Problem description →
Within the entries below, find the portion that opens with the line containing "-- ===== end of" and closes with the line containing "def Spec_stairs_path_tabulation_opt (start". Retype that portion exactly and only.

Exercise input →
-- pv_equiv track=rewrite | github.com/Vishnu070501/DSA | dp/stairs_path.py | stairs_path_tabulation_opt
-- ===== SOURCE A (Python) =====
-- def stairs_path_tabulation_opt(start, end):
--     # Space Optimization: Just like in Fibonacci, we only ever need the paths from the
--     # exact next step (i+1) and the step after that (i+2) to calculate paths for step 'i'.
--     # We do NOT need to maintain an entire array of size 'end+1'.
--
--     if start == end:
--         return [[]]
--
--     # 'next_step' initially holds paths from 'end' to 'end'
--     next_step = [[]]
--     # 'next_next_step' initially holds paths from 'end+1' (which is out of bounds, so empty)
--     next_next_step = []
--
--     current_step = []
--
--     for i in range(end - 1, start - 1, -1):
--         # 1. Take a 1-step leap: prepend 1 to paths starting from the immediate next stair
--         paths_1_step = [[1, *path] for path in next_step]
--
--         # 2. Take a 2-step leap: prepend 2 to paths starting from two stairs down
--         paths_2_step = [[2, *path] for path in next_next_step]
--
--         current_step = paths_1_step + paths_2_step
--
--         # Shift our state windows backward for the next iteration
--         next_next_step = next_step
--         next_step = current_step
--
--     return current_step
-- ===== SOURCE B (Python) =====
-- def stairs_path_tabulation_opt(start, end):
--     # Forward recursion on the stair index instead of backward tabulation.
--     def rec(pos):
--         if pos == end:
--             return [[]]
--         if pos > end:
--             return []
--         return [[1, *p] for p in rec(pos + 1)] + [[2, *p] for p in rec(pos + 2)]
--     return rec(start)
-- ===== Notes on version B (the rewrite author's own statement) =====
-- stated objective: simpler
-- what changed: Replaced the backward two-list sliding-window tabulation loop with a direct forward recursion on the stair index that branches on 1-step and 2-step moves.
import Mathlib
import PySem

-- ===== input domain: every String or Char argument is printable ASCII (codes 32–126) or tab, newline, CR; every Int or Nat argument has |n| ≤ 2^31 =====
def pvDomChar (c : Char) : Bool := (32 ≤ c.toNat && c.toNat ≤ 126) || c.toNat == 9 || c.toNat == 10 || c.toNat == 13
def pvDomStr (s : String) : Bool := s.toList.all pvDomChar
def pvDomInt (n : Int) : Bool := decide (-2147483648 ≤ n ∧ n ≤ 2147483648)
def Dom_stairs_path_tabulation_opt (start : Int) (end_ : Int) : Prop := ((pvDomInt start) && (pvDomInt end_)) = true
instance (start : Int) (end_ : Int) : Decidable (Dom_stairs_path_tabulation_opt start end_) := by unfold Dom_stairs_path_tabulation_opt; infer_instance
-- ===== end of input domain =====

-- B replaces A's backward sliding-window tabulation by a direct forward recursion on the
-- stair index (objective: simpler); same return value everywhere, no side effects.

-- ===== PORT A =====
def stairs_path_tabulation_opt (start : Int) (end_ : Int) : List (List Int) :=
  if start = end_ then [[]]
  else
    -- state = (next_step, next_next_step, current_step)
    let final :=
      (PySem.List.pyRange (end_ - 1) (start - 1) (-1)).foldl
        (fun (st : List (List Int) × List (List Int) × List (List Int)) (_i : Int) =>
          let paths_1_step := st.1.map (fun path => 1 :: path)
          let paths_2_step := st.2.1.map (fun path => 2 :: path)
          let current_step := paths_1_step ++ paths_2_step
          (current_step, st.1, current_step))
        ([[]], [], [])
    final.2.2

-- ===== PORT B =====
def stairsRec (end_ : Int) (pos : Int) : List (List Int) :=
  if pos = end_ then [[]]
  else if pos > end_ then []
  else (stairsRec end_ (pos + 1)).map (fun p => 1 :: p)
       ++ (stairsRec end_ (pos + 2)).map (fun p => 2 :: p)
termination_by (end_ - pos).toNat
decreasing_by all_goals omega

def stairs_path_tabulation_opt_alt (start : Int) (end_ : Int) : List (List Int) :=
  stairsRec end_ start

-- ===== PRECONDITION & SPEC =====
def Spec_stairs_path_tabulation_opt (start : Int) (end_ : Int) (out : List (List Int)) : Prop := out = stairs_path_tabulation_opt_alt start end_
instance (start : Int) (end_ : Int) (out : List (List Int)) : Decidable (Spec_stairs_path_tabulation_opt start end_ out) := by unfold Spec_stairs_path_tabulation_opt; infer_instance

-- ===== CLAIM (what is proved, stated in full; the proofs are below) =====
def Claim_equal_stairs_path_tabulation_opt : Prop := ∀ (start : Int) (end_ : Int), Dom_stairs_path_tabulation_opt start end_ → Spec_stairs_path_tabulation_opt start end_ (stairs_path_tabulation_opt start end_)

-- ===== LEMMAS AND PROOFS =====

lemma stairsRec_step (e i : Int) (h : i < e) :
    stairsRec e i = (stairsRec e (i + 1)).map (fun p => 1 :: p)
      ++ (stairsRec e (i + 2)).map (fun p => 2 :: p) := by
  rw [stairsRec]
  rw [if_neg (by omega), if_neg (by omega)]

lemma loop_inv (e start : Int) (n : Nat) :
    ∀ (j : Int) (c : List (List Int)), j = start + n → j ≤ e →
    (PySem.List.pyRange (j - 1) (start - 1) (-1)).foldl
      (fun (st : List (List Int) × List (List Int) × List (List Int)) (_i : Int) =>
        let paths_1_step := st.1.map (fun path => 1 :: path)
        let paths_2_step := st.2.1.map (fun path => 2 :: path)
        let current_step := paths_1_step ++ paths_2_step
        (current_step, st.1, current_step))
      (stairsRec e j, stairsRec e (j + 1), c)
    = (stairsRec e start, stairsRec e (start + 1),
       if n = 0 then c else stairsRec e start) := by
  induction n with
  | zero =>
    intro j c hj _
    have hjs : j = start := by omega
    subst hjs
    rw [PySem.List.pyRange_neg_one_eq_nil (by omega)]
    simp
  | succ m ih =>
    intro j c hj hje
    rw [PySem.List.pyRange_neg_one_cons (by omega : start - 1 < j - 1)]
    rw [List.foldl_cons]
    have hstep : (stairsRec e j).map (fun p => 1 :: p)
        ++ (stairsRec e (j + 1)).map (fun p => 2 :: p) = stairsRec e (j - 1) := by
      rw [stairsRec_step e (j - 1) (by omega)]
      have h1 : j - 1 + 1 = j := by ring
      have h2 : j - 1 + 2 = j + 1 := by ring
      rw [h1, h2]
    show (PySem.List.pyRange (j - 1 - 1) (start - 1) (-1)).foldl _
        ((stairsRec e j).map (fun p => 1 :: p) ++ (stairsRec e (j + 1)).map (fun p => 2 :: p),
         stairsRec e j,
         (stairsRec e j).map (fun p => 1 :: p) ++ (stairsRec e (j + 1)).map (fun p => 2 :: p)) = _
    rw [hstep]
    have ih' := ih (j - 1) (stairsRec e (j - 1)) (by omega) (by omega)
    have h1 : j - 1 + 1 = j := by ring
    rw [h1] at ih'
    rw [ih']
    by_cases hm : m = 0
    · have hjs : j - 1 = start := by omega
      simp [hm, hjs]
    · simp [hm]

-- ===== VERDICT (by name: the statement is the Claim_ definition above) =====
theorem stairs_path_tabulation_opt_spec : Claim_equal_stairs_path_tabulation_opt := by
  intro start end_ _
  unfold Spec_stairs_path_tabulation_opt stairs_path_tabulation_opt stairs_path_tabulation_opt_alt
  by_cases h : start = end_
  · simp [h, stairsRec]
  · simp only [if_neg h]
    by_cases hle : start ≤ end_
    · have hlt : start < end_ := lt_of_le_of_ne hle h
      have hn : end_ = start + ((end_ - start).toNat : Int) := by omega
      have key := loop_inv end_ start (end_ - start).toNat end_ [] hn (le_refl _)
      have e1 : stairsRec end_ end_ = [[]] := by rw [stairsRec]; simp
      have e2 : stairsRec end_ (end_ + 1) = [] := by
        rw [stairsRec, if_neg (by omega), if_pos (by omega)]
      rw [e1, e2] at key
      simp only at key ⊢
      rw [key]
      have : (end_ - start).toNat ≠ 0 := by omega
      simp [this]
    · rw [PySem.List.pyRange_neg_one_eq_nil (by omega)]
      rw [stairsRec, if_neg h, if_pos (by omega)]
      simp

Answer to the exercise →
-- ===== end of input domain =====

-- B replaces A's backward sliding-window tabulation by a direct forward recursion on the
-- stair index (objective: simpler); same return value everywhere, no side effects.

-- ===== PORT A =====
def stairs_path_tabulation_opt (start : Int) (end_ : Int) : List (List Int) :=
  if start = end_ then [[]]
  else
    -- state = (next_step, next_next_step, current_step)
    let final :=
      (PySem.List.pyRange (end_ - 1) (start - 1) (-1)).foldl
        (fun (st : List (List Int) × List (List Int) × List (List Int)) (_i : Int) =>
          let paths_1_step := st.1.map (fun path => 1 :: path)
          let paths_2_step := st.2.1.map (fun path => 2 :: path)
          let current_step := paths_1_step ++ paths_2_step
          (current_step, st.1, current_step))
        ([[]], [], [])
    final.2.2

-- ===== PORT B =====
def stairsRec (end_ : Int) (pos : Int) : List (List Int) :=
  if pos = end_ then [[]]
  else if pos > end_ then []
  else (stairsRec end_ (pos + 1)).map (fun p => 1 :: p)
       ++ (stairsRec end_ (pos + 2)).map (fun p => 2 :: p)
termination_by (end_ - pos).toNat
decreasing_by all_goals omega

def stairs_path_tabulation_opt_alt (start : Int) (end_ : Int) : List (List Int) :=
  stairsRec end_ start

-- ===== PRECONDITION & SPEC =====
def Spec_stairs_path_tabulation_opt (start : Int) (end_ : Int) (out : List (List Int)) : Prop := out = stairs_path_tabulation_opt_alt start end_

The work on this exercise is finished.